> TASK DESCRIPTION
Provide the count of lines below where "generalizing" occurs, with no other output.

MATERIAL SUPPLIED: Begin

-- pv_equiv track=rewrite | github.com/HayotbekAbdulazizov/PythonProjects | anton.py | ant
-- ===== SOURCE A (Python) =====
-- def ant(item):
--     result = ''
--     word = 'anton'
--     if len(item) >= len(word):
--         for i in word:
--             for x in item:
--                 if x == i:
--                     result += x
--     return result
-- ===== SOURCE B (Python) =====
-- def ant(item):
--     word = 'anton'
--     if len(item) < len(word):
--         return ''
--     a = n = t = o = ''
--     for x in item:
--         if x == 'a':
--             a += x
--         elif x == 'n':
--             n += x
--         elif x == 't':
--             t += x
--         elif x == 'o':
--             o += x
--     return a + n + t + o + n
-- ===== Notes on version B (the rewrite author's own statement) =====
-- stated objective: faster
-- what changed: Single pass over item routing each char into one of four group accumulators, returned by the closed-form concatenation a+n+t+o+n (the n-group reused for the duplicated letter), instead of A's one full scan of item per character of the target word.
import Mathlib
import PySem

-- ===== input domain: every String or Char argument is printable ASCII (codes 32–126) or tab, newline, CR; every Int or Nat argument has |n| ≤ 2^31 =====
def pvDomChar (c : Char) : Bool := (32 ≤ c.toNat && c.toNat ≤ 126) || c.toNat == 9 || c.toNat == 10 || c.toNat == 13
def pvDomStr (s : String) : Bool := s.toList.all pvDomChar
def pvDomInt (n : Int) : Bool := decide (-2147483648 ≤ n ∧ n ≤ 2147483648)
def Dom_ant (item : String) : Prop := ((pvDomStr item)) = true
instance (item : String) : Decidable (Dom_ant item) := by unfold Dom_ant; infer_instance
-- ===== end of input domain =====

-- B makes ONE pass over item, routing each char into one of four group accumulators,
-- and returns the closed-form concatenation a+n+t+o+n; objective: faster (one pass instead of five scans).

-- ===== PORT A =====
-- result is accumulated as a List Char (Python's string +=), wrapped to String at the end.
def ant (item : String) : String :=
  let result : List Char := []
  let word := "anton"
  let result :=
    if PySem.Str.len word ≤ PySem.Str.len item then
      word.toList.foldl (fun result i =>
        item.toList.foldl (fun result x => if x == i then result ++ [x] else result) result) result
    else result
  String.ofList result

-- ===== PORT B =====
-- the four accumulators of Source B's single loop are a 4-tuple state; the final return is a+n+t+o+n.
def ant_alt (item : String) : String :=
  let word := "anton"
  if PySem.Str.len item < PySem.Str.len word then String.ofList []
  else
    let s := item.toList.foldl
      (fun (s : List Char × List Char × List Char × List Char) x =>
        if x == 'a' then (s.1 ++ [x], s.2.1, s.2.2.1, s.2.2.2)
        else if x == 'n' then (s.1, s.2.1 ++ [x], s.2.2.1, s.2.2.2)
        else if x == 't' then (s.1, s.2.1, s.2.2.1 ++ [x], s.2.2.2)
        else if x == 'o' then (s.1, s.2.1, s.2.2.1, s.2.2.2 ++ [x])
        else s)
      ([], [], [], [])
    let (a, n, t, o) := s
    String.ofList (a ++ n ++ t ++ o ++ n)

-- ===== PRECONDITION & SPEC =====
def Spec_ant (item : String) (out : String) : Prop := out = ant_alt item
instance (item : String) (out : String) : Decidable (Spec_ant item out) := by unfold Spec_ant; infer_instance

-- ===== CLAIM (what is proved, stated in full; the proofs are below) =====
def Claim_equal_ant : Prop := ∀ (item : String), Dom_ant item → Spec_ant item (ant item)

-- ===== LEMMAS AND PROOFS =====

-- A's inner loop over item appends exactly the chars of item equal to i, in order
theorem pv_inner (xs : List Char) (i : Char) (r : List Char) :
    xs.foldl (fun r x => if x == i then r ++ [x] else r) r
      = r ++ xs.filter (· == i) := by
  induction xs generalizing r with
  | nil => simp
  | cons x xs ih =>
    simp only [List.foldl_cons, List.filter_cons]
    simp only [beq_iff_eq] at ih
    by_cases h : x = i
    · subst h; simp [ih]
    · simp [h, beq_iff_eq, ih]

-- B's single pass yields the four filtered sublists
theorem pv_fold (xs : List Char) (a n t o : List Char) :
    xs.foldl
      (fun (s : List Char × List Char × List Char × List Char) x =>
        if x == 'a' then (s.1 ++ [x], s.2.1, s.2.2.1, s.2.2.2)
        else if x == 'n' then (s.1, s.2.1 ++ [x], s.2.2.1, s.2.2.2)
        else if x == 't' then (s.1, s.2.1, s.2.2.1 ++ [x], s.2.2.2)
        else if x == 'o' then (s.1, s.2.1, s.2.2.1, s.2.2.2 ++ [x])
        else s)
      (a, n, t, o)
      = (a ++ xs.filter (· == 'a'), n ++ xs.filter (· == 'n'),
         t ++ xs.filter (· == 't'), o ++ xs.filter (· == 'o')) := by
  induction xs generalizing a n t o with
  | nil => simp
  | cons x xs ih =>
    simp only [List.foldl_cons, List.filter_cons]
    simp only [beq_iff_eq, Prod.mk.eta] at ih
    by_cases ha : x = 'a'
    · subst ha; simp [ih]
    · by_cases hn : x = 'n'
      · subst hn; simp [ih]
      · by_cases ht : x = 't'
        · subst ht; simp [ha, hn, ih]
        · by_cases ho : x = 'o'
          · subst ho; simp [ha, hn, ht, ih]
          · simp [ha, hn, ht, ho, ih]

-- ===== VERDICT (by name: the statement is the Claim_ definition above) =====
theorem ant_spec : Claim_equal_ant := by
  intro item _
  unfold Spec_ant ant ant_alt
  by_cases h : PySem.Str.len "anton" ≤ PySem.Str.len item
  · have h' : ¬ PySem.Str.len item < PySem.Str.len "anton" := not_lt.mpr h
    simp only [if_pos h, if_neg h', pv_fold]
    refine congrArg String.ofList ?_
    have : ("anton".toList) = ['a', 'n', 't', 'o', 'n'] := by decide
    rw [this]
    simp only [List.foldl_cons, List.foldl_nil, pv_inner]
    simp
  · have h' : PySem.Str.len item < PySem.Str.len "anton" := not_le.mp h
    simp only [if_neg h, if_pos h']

MATERIAL SUPPLIED: End
MATERIAL SUPPLIED: Begin

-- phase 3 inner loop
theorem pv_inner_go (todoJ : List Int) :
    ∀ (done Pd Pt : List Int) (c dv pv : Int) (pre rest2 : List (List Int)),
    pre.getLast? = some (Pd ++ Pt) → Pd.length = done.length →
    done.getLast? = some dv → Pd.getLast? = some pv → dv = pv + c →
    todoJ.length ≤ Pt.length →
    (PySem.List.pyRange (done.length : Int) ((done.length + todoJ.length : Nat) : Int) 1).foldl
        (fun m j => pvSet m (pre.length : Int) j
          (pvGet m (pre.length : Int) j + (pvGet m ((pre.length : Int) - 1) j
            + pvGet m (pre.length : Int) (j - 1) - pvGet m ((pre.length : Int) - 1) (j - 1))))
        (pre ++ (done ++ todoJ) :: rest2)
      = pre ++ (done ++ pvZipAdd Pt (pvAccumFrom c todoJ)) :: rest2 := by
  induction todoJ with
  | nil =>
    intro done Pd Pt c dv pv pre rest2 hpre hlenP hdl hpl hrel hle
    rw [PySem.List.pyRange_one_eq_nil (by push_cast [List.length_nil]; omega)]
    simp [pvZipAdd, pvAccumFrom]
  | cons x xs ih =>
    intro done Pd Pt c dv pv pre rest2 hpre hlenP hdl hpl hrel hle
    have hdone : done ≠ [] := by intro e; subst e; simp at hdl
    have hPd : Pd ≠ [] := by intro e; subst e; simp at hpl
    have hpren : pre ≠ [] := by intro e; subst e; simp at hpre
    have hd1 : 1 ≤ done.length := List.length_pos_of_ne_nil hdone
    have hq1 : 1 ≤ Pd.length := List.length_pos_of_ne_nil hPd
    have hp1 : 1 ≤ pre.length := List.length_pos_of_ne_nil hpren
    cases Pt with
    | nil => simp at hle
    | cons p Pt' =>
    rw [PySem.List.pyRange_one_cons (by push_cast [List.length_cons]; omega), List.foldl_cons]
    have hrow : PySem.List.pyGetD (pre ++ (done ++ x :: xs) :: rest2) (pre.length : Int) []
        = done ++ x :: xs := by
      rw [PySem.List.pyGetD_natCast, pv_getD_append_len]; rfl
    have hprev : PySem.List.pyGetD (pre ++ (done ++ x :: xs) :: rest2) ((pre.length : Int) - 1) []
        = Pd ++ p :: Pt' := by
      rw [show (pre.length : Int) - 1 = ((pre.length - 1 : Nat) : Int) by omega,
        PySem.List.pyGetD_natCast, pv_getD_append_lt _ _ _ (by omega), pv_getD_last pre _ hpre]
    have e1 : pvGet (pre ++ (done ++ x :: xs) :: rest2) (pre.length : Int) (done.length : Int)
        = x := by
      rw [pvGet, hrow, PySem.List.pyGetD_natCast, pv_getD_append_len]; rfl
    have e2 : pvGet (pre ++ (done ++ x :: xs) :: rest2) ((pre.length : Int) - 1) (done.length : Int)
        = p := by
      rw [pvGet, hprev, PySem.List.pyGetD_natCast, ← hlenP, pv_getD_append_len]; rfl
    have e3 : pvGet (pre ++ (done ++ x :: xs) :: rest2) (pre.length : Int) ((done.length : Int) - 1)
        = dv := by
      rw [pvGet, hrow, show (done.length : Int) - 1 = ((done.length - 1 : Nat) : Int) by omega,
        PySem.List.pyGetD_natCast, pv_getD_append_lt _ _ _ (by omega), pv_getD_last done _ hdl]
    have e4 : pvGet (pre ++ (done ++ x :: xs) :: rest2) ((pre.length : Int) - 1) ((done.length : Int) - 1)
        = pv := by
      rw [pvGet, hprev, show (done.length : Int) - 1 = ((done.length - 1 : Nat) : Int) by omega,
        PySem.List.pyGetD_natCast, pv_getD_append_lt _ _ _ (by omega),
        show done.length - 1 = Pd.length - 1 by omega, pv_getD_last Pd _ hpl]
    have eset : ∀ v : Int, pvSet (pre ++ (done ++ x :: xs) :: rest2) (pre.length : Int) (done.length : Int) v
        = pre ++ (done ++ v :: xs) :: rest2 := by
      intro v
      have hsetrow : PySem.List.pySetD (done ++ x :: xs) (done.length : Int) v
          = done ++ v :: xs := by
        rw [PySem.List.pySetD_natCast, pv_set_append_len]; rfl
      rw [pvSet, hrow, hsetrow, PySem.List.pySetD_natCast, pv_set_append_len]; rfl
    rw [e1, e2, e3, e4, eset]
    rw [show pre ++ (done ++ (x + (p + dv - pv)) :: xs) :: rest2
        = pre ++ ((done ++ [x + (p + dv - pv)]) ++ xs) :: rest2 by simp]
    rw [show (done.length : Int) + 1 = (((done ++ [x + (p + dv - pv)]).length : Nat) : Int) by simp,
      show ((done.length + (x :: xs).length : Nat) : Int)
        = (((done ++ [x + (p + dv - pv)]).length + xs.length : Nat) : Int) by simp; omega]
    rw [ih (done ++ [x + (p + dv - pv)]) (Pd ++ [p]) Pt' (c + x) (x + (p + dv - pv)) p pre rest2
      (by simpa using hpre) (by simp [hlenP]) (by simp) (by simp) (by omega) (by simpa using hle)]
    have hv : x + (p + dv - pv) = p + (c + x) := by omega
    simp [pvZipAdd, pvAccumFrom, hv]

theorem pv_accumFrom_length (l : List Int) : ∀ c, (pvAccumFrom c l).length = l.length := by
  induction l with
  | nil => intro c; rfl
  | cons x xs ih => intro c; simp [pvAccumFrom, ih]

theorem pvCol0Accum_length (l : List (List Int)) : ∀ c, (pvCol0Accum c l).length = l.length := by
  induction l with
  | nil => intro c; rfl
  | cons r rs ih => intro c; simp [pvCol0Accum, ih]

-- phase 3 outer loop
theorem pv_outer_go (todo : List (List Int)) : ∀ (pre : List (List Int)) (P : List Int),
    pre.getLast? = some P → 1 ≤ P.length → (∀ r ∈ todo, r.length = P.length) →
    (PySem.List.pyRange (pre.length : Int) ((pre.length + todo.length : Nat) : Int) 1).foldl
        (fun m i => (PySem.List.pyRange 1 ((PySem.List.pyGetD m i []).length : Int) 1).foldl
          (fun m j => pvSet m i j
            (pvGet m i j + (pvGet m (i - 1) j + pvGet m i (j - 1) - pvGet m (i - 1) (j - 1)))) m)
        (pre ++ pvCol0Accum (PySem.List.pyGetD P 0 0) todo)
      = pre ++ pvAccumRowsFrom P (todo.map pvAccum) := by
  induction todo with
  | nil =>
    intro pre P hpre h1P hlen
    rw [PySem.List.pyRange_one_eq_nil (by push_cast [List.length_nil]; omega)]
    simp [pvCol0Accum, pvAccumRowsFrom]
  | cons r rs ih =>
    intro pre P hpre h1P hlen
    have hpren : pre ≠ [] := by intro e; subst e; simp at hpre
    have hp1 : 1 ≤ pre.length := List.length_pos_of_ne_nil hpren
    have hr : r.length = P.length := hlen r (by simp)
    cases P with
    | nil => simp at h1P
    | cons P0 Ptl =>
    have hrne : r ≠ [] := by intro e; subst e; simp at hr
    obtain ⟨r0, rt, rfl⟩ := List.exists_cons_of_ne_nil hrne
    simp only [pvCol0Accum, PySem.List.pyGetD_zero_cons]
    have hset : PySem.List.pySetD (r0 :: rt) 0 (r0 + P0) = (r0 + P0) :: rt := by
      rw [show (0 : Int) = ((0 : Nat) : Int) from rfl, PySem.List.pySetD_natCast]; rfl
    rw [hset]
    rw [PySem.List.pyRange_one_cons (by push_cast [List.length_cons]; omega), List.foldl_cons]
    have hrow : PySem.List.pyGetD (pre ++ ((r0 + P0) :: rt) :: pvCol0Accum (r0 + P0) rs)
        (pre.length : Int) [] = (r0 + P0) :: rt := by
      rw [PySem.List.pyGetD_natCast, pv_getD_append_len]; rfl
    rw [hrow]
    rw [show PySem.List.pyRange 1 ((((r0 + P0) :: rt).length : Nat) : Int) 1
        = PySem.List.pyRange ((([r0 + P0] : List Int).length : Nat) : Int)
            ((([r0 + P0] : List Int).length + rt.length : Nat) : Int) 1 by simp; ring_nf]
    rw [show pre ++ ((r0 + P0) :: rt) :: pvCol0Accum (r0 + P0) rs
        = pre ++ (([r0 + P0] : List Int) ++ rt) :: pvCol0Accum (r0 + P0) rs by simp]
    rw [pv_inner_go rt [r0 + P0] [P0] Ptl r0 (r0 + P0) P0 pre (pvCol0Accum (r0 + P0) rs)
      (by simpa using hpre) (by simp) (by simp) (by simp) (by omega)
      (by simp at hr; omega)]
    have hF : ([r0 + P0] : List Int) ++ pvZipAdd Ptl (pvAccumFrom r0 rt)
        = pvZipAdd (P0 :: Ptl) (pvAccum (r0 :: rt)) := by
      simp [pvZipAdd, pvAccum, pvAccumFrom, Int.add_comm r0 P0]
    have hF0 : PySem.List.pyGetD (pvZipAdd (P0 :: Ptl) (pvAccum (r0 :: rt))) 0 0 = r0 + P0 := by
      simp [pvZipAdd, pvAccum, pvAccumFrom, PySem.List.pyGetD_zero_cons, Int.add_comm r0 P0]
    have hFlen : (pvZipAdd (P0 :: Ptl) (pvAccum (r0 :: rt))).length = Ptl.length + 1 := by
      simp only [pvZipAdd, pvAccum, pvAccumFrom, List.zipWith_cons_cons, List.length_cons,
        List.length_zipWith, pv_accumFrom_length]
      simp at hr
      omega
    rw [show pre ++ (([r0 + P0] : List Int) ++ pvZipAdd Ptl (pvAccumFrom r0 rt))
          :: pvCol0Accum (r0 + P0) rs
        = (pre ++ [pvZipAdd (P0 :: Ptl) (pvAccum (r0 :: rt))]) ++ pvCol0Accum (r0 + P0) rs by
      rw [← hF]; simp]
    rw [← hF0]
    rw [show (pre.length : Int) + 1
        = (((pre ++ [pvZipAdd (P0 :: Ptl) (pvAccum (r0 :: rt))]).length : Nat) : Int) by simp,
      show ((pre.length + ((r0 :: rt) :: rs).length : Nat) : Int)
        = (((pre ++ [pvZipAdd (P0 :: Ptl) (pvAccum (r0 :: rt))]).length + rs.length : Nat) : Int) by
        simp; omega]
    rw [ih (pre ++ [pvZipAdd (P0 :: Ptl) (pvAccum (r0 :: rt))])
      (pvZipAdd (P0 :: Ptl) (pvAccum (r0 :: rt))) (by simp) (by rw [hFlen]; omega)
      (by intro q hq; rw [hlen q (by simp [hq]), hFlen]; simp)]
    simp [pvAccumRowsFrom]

MATERIAL SUPPLIED: End

> ANSWER SECTION
2